И мы стали припоминать, какими словоизъявлениями завершили своё бренное существование известные литераторы дней минувших.


***


…Михаил Салтыков-Щедрин перед тем как скончаться от закупорки мозговых сосудов, велел домочадцам отвечать всем посетителям: «Занят… скажите: умираю». Из гостиной доносилась весёлая болтовня: там его супруга принимала визиты молодых людей. «У-у-у! – ярился Михаил Евграфович. – Я умираю, а они!»

А напоследок Салтыков-Щедрин успел поприветствовать старуху с косой боевитой репликой:

– Это ты, дура?!

…Джеймс Джойс был менее категоричен. Госпитализированный в Цюрихскую больницу по поводу перфорированной язвы двенадцатиперстной кишки, он и там продолжал предаваться рефлексии, вопрошая в никуда:

– Неужели меня никто не понимает?

После операции он впал в кому, из которой не счёл нужным возвращаться, отправившись искать понимания в иных пространствах.

…Лев Толстой придавал большое значение предсмертным словам умирающих гениев. Однако никто не знает своего последнего часа, потому Лев Николаевич, подкошенный пневмонией на станции Астапово, был застигнут врасплох – там он, желая выразить невыразимое, прошептал в горячке своему старшему сыну:

– Серёжа, истину… я люблю много… я люблю всех!

…Генрик Ибсен угасал в постели, когда сиделка, желая ободрить старика, сказала, что он сегодня выглядит немного лучше. При этом Ибсен, приподнявшись на локте, строго возразил:

– Как раз напротив!

И, откинувшись на подушку, не замедлил скончаться.

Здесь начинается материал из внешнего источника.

-- pv_equiv track=rewrite | github.com/Arsen1302/Code-copy-detector | TestData/solutions/problem_1708_3_1.py | solution_1708_3_1
-- ===== SOURCE A (Python) =====
-- def solution_1708_3_1(n: int, target: int) -> int:
--     #function to get sum of the number
--     def solution_1708_3_2(n):
--         return sum([int(i) for i in str(n)])
--
--     #for the current digit place, if ones the 0, if tens then 1 as 10**1 =10
--     level=0
--     #storing ans
--     toadd=0
--     #calling function to get sum intially of n
--     sm=solution_1708_3_2(n)
--
--     #we need to loop till the sum is greater than target
--     #take example of 467
--     while(sm > target):
--         #pick the last digit
--         last = n%10
--         #last == 464%10 => 7
--         n+=(10-last)
--         #467+=(10-7) == 470
--         n=n//10
--         #n==470//10 =>47
--         toadd+=(10**level)*(10-last)
--         #toadd= (10**0)*(10-7)=>3
--         level+=1
--         #level is now 1, for next iteration since we modified n only we need to keep
--         #track of current digit place
--         sm = solution_1708_3_2(n)
--         #check the current sum again
--     return toadd
-- ===== SOURCE B (Python) =====
-- def solution_1708_3_1(n: int, target: int) -> int:
--     # Level search: for k = 0, 1, 2, ... round n UP to the nearest multiple of
--     # 10**k via a closed-form ceiling and return the difference as soon as the
--     # digit sum of the rounded value reaches the target.
--     k = 0
--     while True:
--         p = 10 ** k
--         rounded = -(-n // p) * p
--         if sum(int(c) for c in str(rounded)) <= target:
--             return rounded - n
--         k += 1
-- ===== Notes on version B (the rewrite author's own statement) =====
-- stated objective: alternative
-- what changed: Replaces A's digit-by-digit mutation of n with level/toadd accumulators by a level search that recomputes the rounded value from the original n with a closed-form ceiling -(-n//10**k)*10**k at each level and returns rounded - n directly.
import Mathlib
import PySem

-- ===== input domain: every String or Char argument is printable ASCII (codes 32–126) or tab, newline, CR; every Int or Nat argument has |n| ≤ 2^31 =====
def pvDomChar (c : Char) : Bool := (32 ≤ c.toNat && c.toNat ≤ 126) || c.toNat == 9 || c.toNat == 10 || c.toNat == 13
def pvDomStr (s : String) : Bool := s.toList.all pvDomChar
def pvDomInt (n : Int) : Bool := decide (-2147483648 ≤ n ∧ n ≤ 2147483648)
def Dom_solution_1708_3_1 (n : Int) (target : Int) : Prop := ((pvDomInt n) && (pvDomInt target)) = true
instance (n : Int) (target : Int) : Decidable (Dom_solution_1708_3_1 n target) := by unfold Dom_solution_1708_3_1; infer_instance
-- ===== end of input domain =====

-- B re-implements A's round-up adjustment as a level search using a closed-form ceiling per
-- level instead of A's digit-by-digit mutation with level/toadd accumulators; same cost.

-- ===== PORT A =====
-- sum([int(i) for i in str(n)])  (A's nested helper solution_1708_3_2; B's Python has the
-- same inline expression) — none exactly where Python's int(i) raises (the '-' of a negative n)
def pyDigitSum? (n : Int) : Option Int :=
  ((PySem.Int.toChars n).mapM (fun c => PySem.Int.ofChars? [c])).map List.sum

-- the while loop of A; fuel only makes the recursion total (Python loops forever on
-- unreachable targets — excluded by Pre_); under Pre_ the fuel is never exhausted
def aLoop (fuel : Nat) (n target : Int) (level : Nat) (toadd : Int) : Int :=
  match fuel with
  | 0 => toadd
  | fuel' + 1 =>
    match pyDigitSum? n with
    | none => toadd  -- unreachable under Pre_ (n stays ≥ 0)
    | some sm =>
      if sm > target then
        let last := PySem.Int.mod n 10
        aLoop fuel' (PySem.Int.floordiv (n + (10 - last)) 10) target (level + 1)
          (toadd + 10 ^ level * (10 - last))
      else toadd

def solution_1708_3_1 (n : Int) (target : Int) : Int :=
  match pyDigitSum? n with
  | none => 0  -- Python raises ValueError here (n < 0); excluded by Pre_
  | some _ => aLoop (n.toNat + 1) n target 0 0

-- ===== PORT B =====
-- the k-loop of B: rounded = -(-n // 10**k) * 10**k, exit when its digit sum reaches target;
-- fuel only makes the recursion total, never exhausted under Pre_
def bLoop (fuel : Nat) (n target : Int) (k : Nat) : Int :=
  match fuel with
  | 0 => 0
  | fuel' + 1 =>
    let p : Int := 10 ^ k
    let rounded := -(PySem.Int.floordiv (-n) p) * p
    match pyDigitSum? rounded with
    | none => 0  -- unreachable under Pre_ (rounded ≥ n ≥ 0)
    | some s => if s ≤ target then rounded - n else bLoop fuel' n target (k + 1)

def solution_1708_3_1_alt (n : Int) (target : Int) : Int :=
  bLoop (n.toNat + 1) n target 0

-- ===== PRECONDITION & SPEC =====
-- numeric digit sum, used only to STATE the precondition (the ports sum str(n))
def dsN (n : Nat) : Nat :=
  if n < 10 then n else n % 10 + dsN (n / 10)
  decreasing_by exact Nat.div_lt_self (by omega) (by omega)

def dsZ (n : Int) : Int := (dsN n.toNat : Int)

-- Pre_ excludes n < 0 (str(n) starts with '-', so int(i) raises ValueError) and the inputs
-- where A's while loop never terminates (target < 1 while the digit sum is still above it).
def Pre_solution_1708_3_1 (n : Int) (target : Int) : Prop :=
  0 ≤ n ∧ (1 ≤ target ∨ dsZ n ≤ target)
instance (n : Int) (target : Int) : Decidable (Pre_solution_1708_3_1 n target) := by
  unfold Pre_solution_1708_3_1; infer_instance

def pvWitness_solution_1708_3_1 : Int × Int := (467, 5)

def Spec_solution_1708_3_1 (n : Int) (target : Int) (out : Int) : Prop :=
  out = solution_1708_3_1_alt n target
instance (n : Int) (target : Int) (out : Int) : Decidable (Spec_solution_1708_3_1 n target out) := by
  unfold Spec_solution_1708_3_1; infer_instance

-- ===== CLAIM (what is proved, stated in full; the proofs are below) =====
def Claim_equal_solution_1708_3_1 : Prop :=
  ∀ (n : Int) (target : Int), Dom_solution_1708_3_1 n target →
    Pre_solution_1708_3_1 n target →
    Spec_solution_1708_3_1 n target (solution_1708_3_1 n target)

-- ===== LEMMAS AND PROOFS =====

-- dsN / dsZ basics -------------------------------------------------------------

theorem dsN_small {n : Nat} (h : n < 10) : dsN n = n := by
  rw [dsN]; simp [h]

theorem dsN_ge10 {n : Nat} (h : 10 ≤ n) : dsN n = n % 10 + dsN (n / 10) := by
  rw [dsN]; simp [Nat.not_lt.mpr h]

theorem dsZ_natCast (m : Nat) : dsZ (m : Int) = (dsN m : Int) := by
  unfold dsZ
  norm_num

theorem dsZ_small {n : Int} (h0 : 0 ≤ n) (h : n < 10) : dsZ n = n := by
  unfold dsZ
  rw [dsN_small (by omega)]
  omega

theorem dsZ_ten_mul {x : Int} (hx : 0 ≤ x) : dsZ (10 * x) = dsZ x := by
  rcases Int.eq_ofNat_of_zero_le hx with ⟨m, rfl⟩
  have h10 : (10 : Int) * (m : Int) = ((10 * m : Nat) : Int) := by push_cast; ring
  rw [h10, dsZ_natCast, dsZ_natCast]
  rcases Nat.eq_zero_or_pos m with hm | hm
  · simp [hm]
  · rw [dsN_ge10 (by omega)]
    have e1 : 10 * m % 10 = 0 := by omega
    have e2 : 10 * m / 10 = m := by omega
    rw [e1, e2, Nat.zero_add]

theorem dsZ_mul_pow {x : Int} (hx : 0 ≤ x) (k : Nat) : dsZ (x * 10 ^ k) = dsZ x := by
  induction k with
  | zero => simp
  | succ k ih =>
    have h : x * 10 ^ (k + 1) = 10 * (x * 10 ^ k) := by ring
    rw [h, dsZ_ten_mul (by positivity), ih]

theorem dsZ_pow (k : Nat) : dsZ (10 ^ k) = 1 := by
  have := dsZ_mul_pow (x := 1) (by norm_num) k
  simpa [dsZ_small] using this

theorem dsZ_succ {a : Int} (ha : 0 ≤ a) (h9 : a % 10 ≠ 9) : dsZ (a + 1) = dsZ a + 1 := by
  rcases Int.eq_ofNat_of_zero_le ha with ⟨m, rfl⟩
  have hm9 : m % 10 ≠ 9 := by omega
  have h1 : ((m : Int) + 1) = ((m + 1 : Nat) : Int) := by push_cast; ring
  rw [h1, dsZ_natCast, dsZ_natCast]
  rcases Nat.lt_or_ge m 10 with hm | hm
  · rw [dsN_small hm, dsN_small (by omega)]
    push_cast; ring
  · rw [dsN_ge10 (by omega), dsN_ge10 hm]
    have e1 : (m + 1) % 10 = m % 10 + 1 := by omega
    have e2 : (m + 1) / 10 = m / 10 := by omega
    rw [e1, e2]
    push_cast; ring

-- the digit-sum bridge: the ports' string digit sum is dsZ on n ≥ 0 ------------

def sumChars? (cs : List Char) : Option Int :=
  (cs.mapM (fun c => PySem.Int.ofChars? [c])).map List.sum

theorem sumChars?_digitChar {d : Nat} (hd : d < 10) :
    PySem.Int.ofChars? [Nat.digitChar d] = some (d : Int) := by
  interval_cases d <;> decide

theorem sumChars?_cons {c : Char} {cs : List Char} {v : Int}
    (hc : PySem.Int.ofChars? [c] = some v) :
    sumChars? (c :: cs) = (sumChars? cs).map (fun s => v + s) := by
  unfold sumChars?
  rw [List.mapM_cons, hc]
  cases h : cs.mapM (fun c => PySem.Int.ofChars? [c]) <;> simp [List.sum_cons]
-- pv_equiv track=rewrite | github.com/MaissaneBJ/P-le_projet_Recommandation | final-AltMin-clean.py | generate_dict
-- ===== SOURCE A (Python) =====
-- def generate_dict(Y,m,n):
--
--     dict_i={}
--     dict_j={}
--     for i in range(m):
--         dict_i[i]={}
--         for j in range(n):
--             if (i,j) in Y:
--                 dict_i[i][j]=Y[(i,j)]
--     for j in range(n):
--         dict_j[j]={}
--         for i in range(m):
--             if (i,j) in Y:
--                 dict_j[j][i]=Y[(i,j)]
--     return dict_i, dict_j
-- ===== SOURCE B (Python) =====
-- def _fill(size, items, other):
--     d = {k: {} for k in range(size)}
--     for a, b, v in items:
--         if 0 <= a < size and 0 <= b < other:
--             d[a][b] = v
--     return d
--
--
-- def generate_dict(Y, m, n):
--     items = sorted(((i, j, v) for (i, j), v in Y.items()), key=lambda t: t[1])
--     items_t = sorted(((j, i, v) for (i, j), v in Y.items()), key=lambda t: t[1])
--     return _fill(m, items, n), _fill(n, items_t, m)
-- ===== Notes on version B (the rewrite author's own statement) =====
-- stated objective: faster
-- what changed: A probes Y for every (i,j) in range(m) x range(n) twice (O(m*n) membership tests); B pre-initialises the row/column dicts over the ranges and makes one pass over Y's entries (sorted by the inner key to reproduce A's inner insertion order), O(m + n + |Y| log |Y|).
import Mathlib
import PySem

…Бернард Шоу разыграл похожий сюжет, умирая в собственном доме от почечной недостаточности. Сиделка пыталась поднять настроение девяносточетырёхлетнего лауреата Нобелевской премии набором простодушных славословий, завершив их фразой:

– …Вы – наша национальная реликвия.

– Что проку реставрировать этот древний памятник, – возразил Шоу саркастически.

Это были его последние слова.

…Дени Дидро пообедал супом и варёной бараниной, затем, выпив настой из цикория, потянулся за абрикосом. Жена запротестовала, но Дидро выразил твёрдость в своём намерении, воскликнув:

– Чёрт подери, каким образом, по-твоему, он может мне повредить?!

После этого съел-таки абрикос. Спустя минуту жена обратилась к писателю с какой-то репликой, но тот не отреагировал. Она пригляделась повнимательнее и поняла, что Дидро испустил дух.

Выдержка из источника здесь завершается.